> _AIM OF THE EXERCISE_:
Copy exactly the lines from the first line of the records below through the line containing "for junk in", including both, and nothing else.

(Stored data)

-- pv_equiv track=rewrite | github.com/SAFE-Action/SAFE-Action-Website | crawler/merge_enrichment.py | is_junk_email
-- ===== SOURCE A (Python) =====
-- JUNK_EMAIL_DOMAINS = [
--     'wixpress.com', 'squarespace.com', 'weebly.com', 'godaddy.com',
--     'wordpress.com', 'shopify.com', 'sentry.io', 'mailchimp.com',
--     'constantcontact.com', 'hubspot.com', 'example.com', 'test.com',
--     'localhost', 'herokuapp.com', 'netlify.app', 'vercel.app',
--     'amazonaws.com', 'googleusercontent.com'
-- ]
--
-- def is_junk_email(email):
--     if not email or '@' not in email:
--         return True
--     local, domain = email.rsplit('@', 1)
--     domain = domain.lower()
--     for junk in JUNK_EMAIL_DOMAINS:
--         if domain == junk or domain.endswith('.' + junk):
--             return True
--     if len(local) > 16 and all(c in '0123456789abcdef' for c in local.lower()):
--         return True
--     return False
-- ===== SOURCE B (Python) =====
-- JUNK_EMAIL_DOMAINS = [
--     'wixpress.com', 'squarespace.com', 'weebly.com', 'godaddy.com',
--     'wordpress.com', 'shopify.com', 'sentry.io', 'mailchimp.com',
--     'constantcontact.com', 'hubspot.com', 'example.com', 'test.com',
--     'localhost', 'herokuapp.com', 'netlify.app', 'vercel.app',
--     'amazonaws.com', 'googleusercontent.com'
-- ]
--
-- _JUNK_SET = frozenset(JUNK_EMAIL_DOMAINS)
-- _HEX_DIGITS = frozenset('0123456789abcdef')
--
--
-- def _tail_junk(suf):
--     """Recurse down the domain's characters; at each '.', test the remainder
--     against the junk set (covers every proper dot-boundary suffix)."""
--     if not suf:
--         return False
--     rest = suf[1:]
--     if suf[0] == '.' and rest in _JUNK_SET:
--         return True
--     return _tail_junk(rest)
--
--
-- def _junk_domain(domain):
--     return domain in _JUNK_SET or _tail_junk(domain)
--
--
-- def _hexy_local(local):
--     return len(local) > 16 and all(c in _HEX_DIGITS for c in local.lower())
--
--
-- def is_junk_email(email):
--     if email is None or '@' not in email:
--         return True
--     local, _, domain = email.rpartition('@')
--     return _junk_domain(domain.lower()) or _hexy_local(local)
-- ===== Notes on version B (the rewrite author's own statement) =====
-- stated objective: alternative
-- what changed: B hashes the 18 junk domains into a frozenset once and recursively walks the candidate domain's own characters, testing the remainder against the set at each dot boundary, instead of scanning the whole junk list with == / endswith; the function body is a flat boolean combination of small helpers rather than A's if/return chain.
import Mathlib
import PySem

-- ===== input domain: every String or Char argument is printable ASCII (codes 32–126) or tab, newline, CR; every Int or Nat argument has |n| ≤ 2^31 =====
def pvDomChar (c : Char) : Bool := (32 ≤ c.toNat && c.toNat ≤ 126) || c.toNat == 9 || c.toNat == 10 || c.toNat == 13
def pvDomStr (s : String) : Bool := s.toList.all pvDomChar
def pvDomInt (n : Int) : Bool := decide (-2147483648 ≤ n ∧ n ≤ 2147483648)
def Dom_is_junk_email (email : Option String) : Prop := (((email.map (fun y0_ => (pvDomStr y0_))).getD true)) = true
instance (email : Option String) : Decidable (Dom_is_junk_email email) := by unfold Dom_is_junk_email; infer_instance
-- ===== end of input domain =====

-- B hashes the junk domains into a set and recursively walks the email domain's own
-- characters, testing the remainder at each dot boundary, instead of scanning the
-- junk list with == / endswith (alternative decomposition, same cost in practice).

-- ===== PORT A =====
-- shared module constant JUNK_EMAIL_DOMAINS
def junkEmailDomains : List (List Char) :=
  ["wixpress.com".toList, "squarespace.com".toList, "weebly.com".toList, "godaddy.com".toList,
   "wordpress.com".toList, "shopify.com".toList, "sentry.io".toList, "mailchimp.com".toList,
   "constantcontact.com".toList, "hubspot.com".toList, "example.com".toList, "test.com".toList,
   "localhost".toList, "herokuapp.com".toList, "netlify.app".toList, "vercel.app".toList,
   "amazonaws.com".toList, "googleusercontent.com".toList]

def is_junk_email (email : Option String) : Bool :=
  match email with
  | none => true
  | some s =>
    let cs := s.toList
    if cs.isEmpty || !(PySem.Chars.isIn ['@'] cs) then true
    else
      -- rsplit('@', 1) ported by hand via the last '@' (exact: '@' is present, so rfind ≥ 0)
      let k := (PySem.Chars.rfind cs ['@']).toNat
      let lcl := cs.take k
      let domain := PySem.Chars.lower (cs.drop (k + 1))
      if junkEmailDomains.any (fun j => domain == j || PySem.Chars.endswith domain ('.' :: j)) then
        true
      else if decide (lcl.length > 16)
              && (PySem.Chars.lower lcl).all (fun c => PySem.Chars.isIn [c] "0123456789abcdef".toList) then
        true
      else false

-- ===== PORT B =====
def junkEmailSet : PySem.Set (List Char) := PySem.Set.ofList junkEmailDomains

def hexDigitSet : PySem.Set Char := PySem.Set.ofList "0123456789abcdef".toList

-- _tail_junk: recurse down the domain; at each '.', test the remainder against the set
def tailJunk : List Char → Bool
  | [] => false
  | c :: rest => (c == '.' && PySem.Set.contains junkEmailSet rest) || tailJunk rest

def junkDomain (d : List Char) : Bool :=
  PySem.Set.contains junkEmailSet d || tailJunk d

def hexyLocal (lcl : List Char) : Bool :=
  decide (lcl.length > 16) && (PySem.Chars.lower lcl).all (fun c => PySem.Set.contains hexDigitSet c)

def is_junk_email_alt (email : Option String) : Bool :=
  match email with
  | none => true
  | some s =>
    let cs := s.toList
    if PySem.Chars.isIn ['@'] cs then
      -- rpartition('@') ported by hand via the last '@' (exact: '@' is present, so rfind ≥ 0)
      let k := (PySem.Chars.rfind cs ['@']).toNat
      junkDomain (PySem.Chars.lower (cs.drop (k + 1))) || hexyLocal (cs.take k)
    else true

-- ===== PRECONDITION & SPEC =====
def Spec_is_junk_email (email : Option String) (out : Bool) : Prop := out = is_junk_email_alt email
instance (email : Option String) (out : Bool) : Decidable (Spec_is_junk_email email out) := by unfold Spec_is_junk_email; infer_instance

-- ===== CLAIM (what is proved, stated in full; the proofs are below) =====
def Claim_equal_is_junk_email : Prop := ∀ (email : Option String), Dom_is_junk_email email → Spec_is_junk_email email (is_junk_email email)

-- ===== LEMMAS AND PROOFS =====

-- a one-element list is an infix iff its element is a member
theorem singleton_infix_iff (c : Char) (l : List Char) : [c] <:+: l ↔ c ∈ l := by
  constructor
  · intro h
    exact (List.singleton_sublist.mp h.sublist)
  · intro h
    obtain ⟨s, t, rfl⟩ := List.append_of_mem h
    exact ⟨s, t, by simp⟩

-- per-character agreement of the two hex-membership tests
theorem hex_mem_eq (c : Char) :
    PySem.Chars.isIn [c] "0123456789abcdef".toList = PySem.Set.contains hexDigitSet c := by
  rw [Bool.eq_iff_iff, PySem.Chars.isIn_iff_infix, singleton_infix_iff, PySem.Set.contains_iff]
  unfold hexDigitSet
  rw [PySem.Set.mem_ofList]

-- B's recursive dot-boundary walk finds exactly the '.'-prefixed suffixes in the junk set
theorem tailJunk_iff (d : List Char) :
    tailJunk d = true ↔ ∃ j ∈ junkEmailDomains, ('.' :: j) <:+ d := by
  induction d with
  | nil =>
    simp only [tailJunk]
    constructor
    · intro h; exact absurd h (by decide)
    · rintro ⟨j, _, t, ht⟩
      exact absurd (congrArg List.length ht) (by simp)
  | cons c rest ih =>
    simp only [tailJunk, Bool.or_eq_true, Bool.and_eq_true, beq_iff_eq,
      PySem.Set.contains_iff, junkEmailSet, PySem.Set.mem_ofList, ih]
    constructor
    · rintro (⟨hc, hj⟩ | ⟨j, hj, hsuf⟩)
      · exact ⟨rest, hj, by rw [hc]⟩
      · exact ⟨j, hj, hsuf.trans (List.suffix_cons c rest)⟩
    · rintro ⟨j, hj, hsuf⟩
      rcases List.suffix_cons_iff.mp hsuf with heq | hsuf'
      · exact Or.inl ⟨(List.cons.injEq _ _ _ _ ▸ heq).1.symm, (List.cons.injEq _ _ _ _ ▸ heq).2 ▸ hj⟩
      · exact Or.inr ⟨j, hj, hsuf'⟩

-- the heart: A's junk-list scan equals B's set-membership + recursive suffix walk
theorem junk_scan_eq (d : List Char) :
    junkEmailDomains.any (fun j => d == j || PySem.Chars.endswith d ('.' :: j)) = junkDomain d := by
  rw [Bool.eq_iff_iff]
  unfold junkDomain
  simp only [List.any_eq_true, Bool.or_eq_true, beq_iff_eq, PySem.Chars.endswith_iff,
    PySem.Set.contains_iff, junkEmailSet, PySem.Set.mem_ofList, tailJunk_iff]
  constructor
  · rintro ⟨j, hj, hdj | hsuf⟩
    · exact Or.inl (hdj ▸ hj)
    · exact Or.inr ⟨j, hj, hsuf⟩
  · rintro (hd | ⟨j, hj, hsuf⟩)
    · exact ⟨d, hd, Or.inl rfl⟩
    · exact ⟨j, hj, Or.inr hsuf⟩

-- Bool bridge between A's if-chain and B's disjunction
theorem ite_bridge (c h : Bool) :
    (if c = true then true else if h = true then true else false) = (c || h) := by
  cases c <;> cases h <;> rfl

-- the two hex-local tests agree
theorem hex_all_eq (l : List Char) :
    l.all (fun c => PySem.Chars.isIn [c] "0123456789abcdef".toList)
      = l.all (fun c => PySem.Set.contains hexDigitSet c) := by
  induction l with
  | nil => rfl
  | cons c cs ih => simp only [List.all_cons, hex_mem_eq c, ih]

-- ===== VERDICT (by name: the statement is the Claim_ definition above) =====
theorem is_junk_email_spec : Claim_equal_is_junk_email := by
  intro email _
  unfold Spec_is_junk_email is_junk_email is_junk_email_alt
  match email with
  | none => rfl
  | some s =>
    simp only
    by_cases hin : PySem.Chars.isIn ['@'] s.toList = true
    · have hne : s.toList.isEmpty = false := by
        cases h : s.toList with
        | nil => rw [h] at hin; exact absurd hin (by decide)
        | cons a t => rfl
      rw [hne, hin]
      simp only [Bool.not_true, Bool.or_false, if_neg (by decide : ¬ false = true)]
      rw [junk_scan_eq, hex_all_eq]
      exact ite_bridge _ _
    · simp [hin]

> _ANSWER BOX_:
-- pv_equiv track=rewrite | github.com/SAFE-Action/SAFE-Action-Website | crawler/merge_enrichment.py | is_junk_email
-- ===== SOURCE A (Python) =====
-- JUNK_EMAIL_DOMAINS = [
--     'wixpress.com', 'squarespace.com', 'weebly.com', 'godaddy.com',
--     'wordpress.com', 'shopify.com', 'sentry.io', 'mailchimp.com',
--     'constantcontact.com', 'hubspot.com', 'example.com', 'test.com',
--     'localhost', 'herokuapp.com', 'netlify.app', 'vercel.app',
--     'amazonaws.com', 'googleusercontent.com'
-- ]
--
-- def is_junk_email(email):
--     if not email or '@' not in email:
--         return True
--     local, domain = email.rsplit('@', 1)
--     domain = domain.lower()
--     for junk in JUNK_EMAIL_DOMAINS:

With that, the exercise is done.